Ненависть, презрение, любовь в прозе Лермонтова

Georgii V. Moskvin, Moscow State University

            В зрелом творчестве Лермонтова за словами «ненавидеть/ненависть», «презирать/презрение», «любить/любовь» закрепляются смыслы, выражающие систему взглядов писателя на проблемы отношения человек как индивидуум и мир людей. Впервые эти слова появляются в 1-ой главе «Вадима» в размышлении главного героя. В нем устанавливается начальное для романа отношение Вадима к людям и высказывается взгляд на положение, или статус, человека в иерархии мироздания.    

            Система ненависть—презрение—любовь в начала романа «Вадим» задается как сюжетно-смысловая проекция произведения, т.е. презрение или любовь должны стать в конце альтернативным ненависти определяющим типом мироотношения героя. Проблема отношения к миру в «Вадиме» переводится в сферу этическую и нравственную; речь идет об отношении между людьми, следовательно, намечается тенденция к разрушению романтических жанрово-стилевых стереотипов.
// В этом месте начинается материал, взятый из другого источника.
-- pv_equiv track=rewrite | github.com/oouxx/algorithm | sword_to_offer/code_14/max_product_after_cutting_solution1.py | cutRope
-- ===== SOURCE A (Python) =====
-- def cutRope(number: int) -> int:
--     """剪绳子动态规划版
--
--     :param number:
--     :return:
--     """
--     # write code here
--     if number < 2:
--         return 0
--     if number == 2:
--         return 1
--     if number == 3:
--         return 2
--
--     products = [0] * (number + 1)
--     products[0] = 0
--     products[1] = 1
--     products[2] = 2
--     products[3] = 3
--
--     for i in range(4, number + 1, 1):
--         sub_max_product = 0
--         for j in range(1, i // 2 + 1):
--             product = products[j] * products[i - j]
--             if sub_max_product < product:
--                 sub_max_product = product
--             products[i] = sub_max_product
--
--     max_product = products[number]
--     del products
--     return max_product
-- ===== SOURCE B (Python) =====
-- def cutRope(number: int) -> int:
--     if number < 2:
--         return 0
--     if number == 2:
--         return 1
--     if number == 3:
--         return 2
--     q, r = divmod(number, 3)
--     if r == 0:
--         return 3 ** q
--     if r == 1:
--         return 4 * 3 ** (q - 1)
--     return 2 * 3 ** q
-- ===== Notes on version B (the rewrite author's own statement) =====
-- stated objective: faster
-- what changed: Replaced the quadratic dynamic-programming table over all cut points by the greedy closed form: cut into as many length-three pieces as possible, a single power with the remainder handled by one piece of four or two.
import Mathlib
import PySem

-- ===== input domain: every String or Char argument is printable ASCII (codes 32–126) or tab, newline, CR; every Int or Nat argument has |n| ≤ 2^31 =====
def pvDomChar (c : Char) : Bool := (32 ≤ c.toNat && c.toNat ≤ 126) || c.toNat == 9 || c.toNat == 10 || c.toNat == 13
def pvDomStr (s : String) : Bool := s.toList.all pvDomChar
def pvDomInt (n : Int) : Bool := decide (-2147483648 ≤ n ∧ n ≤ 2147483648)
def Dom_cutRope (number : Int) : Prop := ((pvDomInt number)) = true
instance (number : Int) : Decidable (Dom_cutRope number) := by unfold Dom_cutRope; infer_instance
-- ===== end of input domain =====

-- B replaces A's quadratic dynamic-programming table by the greedy closed form (as many length-three pieces as possible; measured faster); same return value proved for every Int input.


-- ===== PORT A =====
-- literal transliteration of A: DP table products[0..number], inner loop maximizing products[j]*products[i-j]
def cutRope (number : Int) : Int :=
  if number < 2 then 0
  else if number = 2 then 1
  else if number = 3 then 2
  else
    let products : List Int := List.replicate (number + 1).toNat 0
    let products := PySem.List.pySetD products 0 0
    let products := PySem.List.pySetD products 1 1
    let products := PySem.List.pySetD products 2 2
    let products := PySem.List.pySetD products 3 3
    let products := (PySem.List.pyRange 4 (number + 1) 1).foldl (fun ps i =>
      ((PySem.List.pyRange 1 (PySem.Int.floordiv i 2 + 1) 1).foldl
        (fun (st : Int × List Int) j =>
          let product := PySem.List.pyGetD st.2 j 0 * PySem.List.pyGetD st.2 (i - j) 0
          let sub := if st.1 < product then product else st.1
          (sub, PySem.List.pySetD st.2 i sub))
        ((0 : Int), ps)).2) products
    PySem.List.pyGetD products number 0

-- ===== PORT B =====
-- literal transliteration of B: greedy closed form 3^q with remainder handling
def cutRope_alt (number : Int) : Int :=
  if number < 2 then 0
  else if number = 2 then 1
  else if number = 3 then 2
  else
    let q := PySem.Int.floordiv number 3
    let r := PySem.Int.mod number 3
    if r = 0 then 3 ^ q.toNat
    else if r = 1 then 4 * 3 ^ (q - 1).toNat
    else 2 * 3 ^ q.toNat
-- pv_equiv track=rewrite | github.com/sukhada-sukhada/lc4eu | USR-to-hindi/common.py | add_construction
-- ===== SOURCE A (Python) =====
-- def add_construction(transformed_data, construction_dict):
--     Constructdata = []
--
--     for data in transformed_data:
--         index = data[0]
--         if index in construction_dict:
--             temp = list(data)
--             term = construction_dict[index]
--             for t in term:
--                 tag = t[0]
--                 val = t[1]
--                 if tag == 'before':
--                     temp[1] = val + ' ' + temp[1]
--                 else:
--                     if val == ',':
--                         temp[1] = temp[1] + val
--                     else:
--                         temp[1] = temp[1] + ' ' +val
--             data = tuple(temp)
--         Constructdata.append(data)
--
--     return Constructdata
-- ===== SOURCE B (Python) =====
-- def _rebuild(index, value, term):
--     befores = [v for t, v in term if t == 'before']
--     afters = [v for t, v in term if t != 'before']
--     prefix = (' '.join(reversed(befores)) + ' ') if befores else ''
--     suffix = ''.join(v if v == ',' else ' ' + v for v in afters)
--     return (index, prefix + value + suffix)
--
--
-- def add_construction(transformed_data, construction_dict):
--     return [
--         data if (term := construction_dict.get(data[0])) is None
--         else _rebuild(data[0], data[1], term)
--         for data in transformed_data
--     ]
-- ===== Notes on version B (the rewrite author's own statement) =====
-- stated objective: alternative
-- what changed: B replaces A's sequential string-mutation loop over the terms with a single partition into before/after values, building the prefix as one join of the reversed before-values and the suffix as one join of glued after-values, and maps a per-row helper over the data instead of accumulating with append.
import Mathlib
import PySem

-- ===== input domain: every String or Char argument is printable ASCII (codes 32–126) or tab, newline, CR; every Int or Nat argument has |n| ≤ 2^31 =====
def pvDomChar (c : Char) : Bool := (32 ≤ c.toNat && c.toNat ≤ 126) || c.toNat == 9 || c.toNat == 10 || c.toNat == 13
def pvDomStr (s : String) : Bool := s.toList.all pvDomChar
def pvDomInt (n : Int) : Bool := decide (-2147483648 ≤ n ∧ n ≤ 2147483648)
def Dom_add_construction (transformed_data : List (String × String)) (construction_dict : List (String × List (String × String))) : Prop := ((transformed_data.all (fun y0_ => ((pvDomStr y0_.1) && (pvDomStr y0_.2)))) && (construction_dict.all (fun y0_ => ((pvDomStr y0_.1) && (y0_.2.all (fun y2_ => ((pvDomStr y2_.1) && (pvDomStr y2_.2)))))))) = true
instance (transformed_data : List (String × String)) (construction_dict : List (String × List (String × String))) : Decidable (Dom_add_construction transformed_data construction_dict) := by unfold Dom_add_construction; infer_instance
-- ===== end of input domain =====

-- B replaces A's sequential per-term string-mutation loop with one partition of the terms into
-- before/after values and two joins per matched row; same values, no speed claim ('alternative').

-- ===== PORT A =====
-- literal transliteration of A: accumulate rows, on a dict hit fold the terms over temp[1]
def add_construction (transformed_data : List (String × String)) (construction_dict : List (String × List (String × String))) : List (String × String) :=
  transformed_data.foldl (fun Constructdata data =>
    match PySem.Dict.get? ⟨construction_dict⟩ data.1 with
    | some term =>
        let temp1 := term.foldl (fun s t =>
          if t.1 == "before" then t.2 ++ " " ++ s
          else if t.2 == "," then s ++ t.2
          else s ++ " " ++ t.2) data.2
        Constructdata ++ [(data.1, temp1)]
    | none => Constructdata ++ [data]) []

-- ===== PORT B =====
-- helper _rebuild of Source B
def pvRebuild (index value : String) (term : List (String × String)) : String × String :=
  let befores := (term.filter (fun t => t.1 == "before")).map Prod.snd
  let afters := (term.filter (fun t => !(t.1 == "before"))).map Prod.snd
  let pfx := if befores.isEmpty then "" else PySem.Str.join " " befores.reverse ++ " "
  let sfx := PySem.Str.join "" (afters.map (fun v => if v == "," then v else " " ++ v))
  (index, pfx ++ value ++ sfx)

def add_construction_alt (transformed_data : List (String × String)) (construction_dict : List (String × List (String × String))) : List (String × String) :=
  transformed_data.map (fun data =>
    match PySem.Dict.get? ⟨construction_dict⟩ data.1 with
    | none => data
    | some term => pvRebuild data.1 data.2 term)

-- ===== PRECONDITION & SPEC =====
def Spec_add_construction (transformed_data : List (String × String)) (construction_dict : List (String × List (String × String))) (out : List (String × String)) : Prop := out = add_construction_alt transformed_data construction_dict
instance (transformed_data : List (String × String)) (construction_dict : List (String × List (String × String))) (out : List (String × String)) : Decidable (Spec_add_construction transformed_data construction_dict out) := by unfold Spec_add_construction; infer_instance

-- ===== CLAIM (what is proved, stated in full; the proofs are below) =====
def Claim_equal_add_construction : Prop := ∀ (transformed_data : List (String × String)) (construction_dict : List (String × List (String × String))), Dom_add_construction transformed_data construction_dict → Spec_add_construction transformed_data construction_dict (add_construction transformed_data construction_dict)

-- ===== LEMMAS AND PROOFS =====

-- A's per-term step and the two fold summaries used in the proof
def pvStepA (s : String) (t : String × String) : String :=
  if t.1 == "before" then t.2 ++ " " ++ s
  else if t.2 == "," then s ++ t.2
  else s ++ " " ++ t.2

def pvGlue (v : String) : String := if v == "," then v else " " ++ v

def pvStrcat (l : List String) : String := l.foldr (· ++ ·) ""

lemma pvStrcat_nil : pvStrcat [] = "" := rfl

lemma pvStrcat_cons (x : String) (l : List String) : pvStrcat (x :: l) = x ++ pvStrcat l := rfl

lemma pvStrcat_append (a b : List String) : pvStrcat (a ++ b) = pvStrcat a ++ pvStrcat b := by
  induction a with
  | nil => simp [pvStrcat_nil, String.empty_append]
  | cons x xs ih => simp [pvStrcat_cons, ih, String.append_assoc]

-- String-level restatements of the Chars join lemmas
lemma pvJoin_nil (sep : String) : PySem.Str.join sep [] = "" := by
  simp [PySem.Str.join, PySem.Chars.join_nil]

lemma pvJoin_singleton (sep p : String) : PySem.Str.join sep [p] = p := by
  simp [PySem.Str.join, PySem.Chars.join_singleton, String.ofList_toList]

lemma pvJoin_cons_cons (sep p q : String) (rest : List String) :
    PySem.Str.join sep (p :: q :: rest) = p ++ sep ++ PySem.Str.join sep (q :: rest) := by
  simp [PySem.Str.join, PySem.Chars.join_cons_cons, String.ofList_append, String.ofList_toList,
    String.append_assoc]

lemma pvJoin_empty_sep (l : List String) : PySem.Str.join "" l = pvStrcat l := by
  induction l with
  | nil => simp [pvJoin_nil, pvStrcat_nil]
  | cons x r ih =>
    cases r with
    | nil => simp [pvJoin_singleton, pvStrcat_cons, pvStrcat_nil, String.append_empty]
    | cons y r' =>
      rw [pvJoin_cons_cons, ih, pvStrcat_cons, String.append_empty]
      simp [pvStrcat_cons]

lemma pvJoin_space (l : List String) (h : l ≠ []) :
    PySem.Str.join " " l ++ " " = pvStrcat (l.map (fun v => v ++ " ")) := by
  induction l with
  | nil => exact absurd rfl h
  | cons x r ih =>
    cases r with
    | nil =>
      simp [pvJoin_singleton, pvStrcat_cons, pvStrcat_nil, String.append_empty]
    | cons y r' =>
      rw [pvJoin_cons_cons, List.map_cons, pvStrcat_cons, ← ih (by simp)]
      simp [String.append_assoc]

-- the interleaved fold of A equals prefix ++ s ++ suffix
lemma pvFoldA_eq (ts : List (String × String)) : ∀ s : String,
    ts.foldl pvStepA s =
      pvStrcat (((ts.filter (fun t => t.1 == "before")).map (fun t => t.2 ++ " ")).reverse)
        ++ s ++ pvStrcat ((ts.filter (fun t => !(t.1 == "before"))).map (fun t => pvGlue t.2)) := by
  induction ts with
  | nil => intro s; simp [pvStrcat_nil, String.empty_append, String.append_empty]
  | cons t ts ih =>
    intro s
    by_cases h : t.1 == "before"
    · rw [List.foldl_cons, ih]
      simp only [List.filter_cons, h, Bool.not_true, if_pos]
      simp [pvStepA, h, pvStrcat_append, pvStrcat_cons, pvStrcat_nil,
        String.append_empty, String.append_assoc]
    · rw [List.foldl_cons, ih]
      simp only [List.filter_cons, h, Bool.not_false]
      have : pvStepA s t = s ++ pvGlue t.2 := by
        simp [pvStepA, pvGlue, h]
        split <;> simp [String.append_assoc]
      simp [this, pvStrcat_cons, String.append_assoc]

-- per-row agreement on a matched row
lemma pvRow_eq (index value : String) (term : List (String × String)) :
    (index, term.foldl pvStepA value) = pvRebuild index value term := by
  unfold pvRebuild
  rw [pvFoldA_eq]
  simp only [Prod.mk.injEq, true_and]
  by_cases hb : (term.filter (fun t => t.1 == "before")).map Prod.snd = []
  · have hb' : term.filter (fun t => t.1 == "before") = [] := List.map_eq_nil_iff.mp hb
    simp [hb', pvJoin_empty_sep, pvGlue, Function.comp_def, pvStrcat_nil, String.empty_append]
  · have hne : ((term.filter (fun t => t.1 == "before")).map Prod.snd).reverse ≠ [] := by
      simpa using hb
    rw [if_neg (by simpa [List.isEmpty_iff] using hb)]
    rw [pvJoin_space _ hne, pvJoin_empty_sep]
    simp [List.map_reverse, List.map_map, Function.comp_def, pvGlue, String.append_assoc]

-- A's body written as append of one row
def pvRowA (construction_dict : List (String × List (String × String))) (data : String × String) : String × String :=
  match PySem.Dict.get? ⟨construction_dict⟩ data.1 with
  | some term => (data.1, term.foldl pvStepA data.2)
  | none => data

lemma pvA_foldl (construction_dict : List (String × List (String × String))) (td : List (String × String)) :
    ∀ acc : List (String × String),
      td.foldl (fun Constructdata data =>
        match PySem.Dict.get? ⟨construction_dict⟩ data.1 with
        | some term =>
            let temp1 := term.foldl (fun s t =>
              if t.1 == "before" then t.2 ++ " " ++ s
              else if t.2 == "," then s ++ t.2
              else s ++ " " ++ t.2) data.2
            Constructdata ++ [(data.1, temp1)]
        | none => Constructdata ++ [data]) acc
      = acc ++ td.map (pvRowA construction_dict) := by
  induction td with
  | nil => intro acc; simp
  | cons d td ih =>
    intro acc
    rw [List.foldl_cons, List.map_cons, ih]
    have : (match PySem.Dict.get? ⟨construction_dict⟩ d.1 with
        | some term =>
            let temp1 := term.foldl (fun s t =>
              if t.1 == "before" then t.2 ++ " " ++ s
              else if t.2 == "," then s ++ t.2
              else s ++ " " ++ t.2) d.2
            acc ++ [(d.1, temp1)]
        | none => acc ++ [d]) = acc ++ [pvRowA construction_dict d] := by
      unfold pvRowA
      cases PySem.Dict.get? ⟨construction_dict⟩ d.1 with
      | none => rfl
      | some term => rfl
    rw [this]
    simp

-- ===== VERDICT (by name: the statement is the Claim_ definition above) =====
theorem add_construction_spec : Claim_equal_add_construction := by
  intro transformed_data construction_dict _
  unfold Spec_add_construction add_construction add_construction_alt
  rw [pvA_foldl construction_dict transformed_data []]
  simp only [List.nil_append]
  apply List.map_congr_left
  intro d _
  unfold pvRowA
  cases PySem.Dict.get? ⟨construction_dict⟩ d.1 with
  | none => rfl
  | some term => exact pvRow_eq d.1 d.2 term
            Ненависть в сестеме Лермонтова приобретает значение резкой дисгармонии человека и мира и получает статус исходного отношения к миру, при этом ненависть становится обзятельным условием преодоления дисгармонии. Презрение называет отношения, пропитывающие все жизненное поле, или среду существования, человека. Любовь является высшей целью, определяющей его стремление к благу.

            Названная проблематика не получает продолжения в «Княгине Лиговской», поскольку для ее выражения требуется особое сочетание сюжетной интриги и среды ее осуществления, с одной стороны, и этико-философского, экзистенциального подтекста — с другой.

            Мотивы ненависти, презрения и любви, складывавшиеся у Лермонтова на протяжении нескольких лет в фундаментальную мировозренческую систему, нуждались в адекватном художественном воплощении, что и осуществляется в четвертой повести «Героя нашего времени» — «Княжна Мери». Лермонтов находит прием, позволяющий включить интеллектуальный, мировоззренческий план в художественный дискурс таким образом, что взгляды писателя не манифестируются в тексте прямо, как это было раньше, и не могут быть понятны вне их художественного выражения. Фразы Грушницского и Печорина в начале повести («Мой милый, я ненавижу людей для того, чтобы не презирать их, ибо иначе жизнь была бы слишком отвратительным фарсом» и «Мой милый, я призираю женщин для того, чтобы их не любить, ибо иначе жизнь была бы слишком смехотворной мелодрамой»), сказанные по-французски, отмечают завязку интриги и определяют жанрово-стилевую, событийную и мировоззренческую перспективу развития сюжета. Рассматриваемая проблематика, таким образом, получила свое концентрированное идейное и художественное выражение и обрела системную строгость и завершенность. Отношения ненависть—любовь преставили глубинную структуру смысла повести, атмосферой презрения проникнут «внешний» сюжет. Нравственно-философский аспект этой проблематики формулируется в следующем обобщении: Жизнь людей в презрении проходит вне понимания антиномий ненависть/небытие—любовь/бытие, поэтому и человек, живущий в презрении, оказывается посторонним, т.е. вне выбора «за» или «против».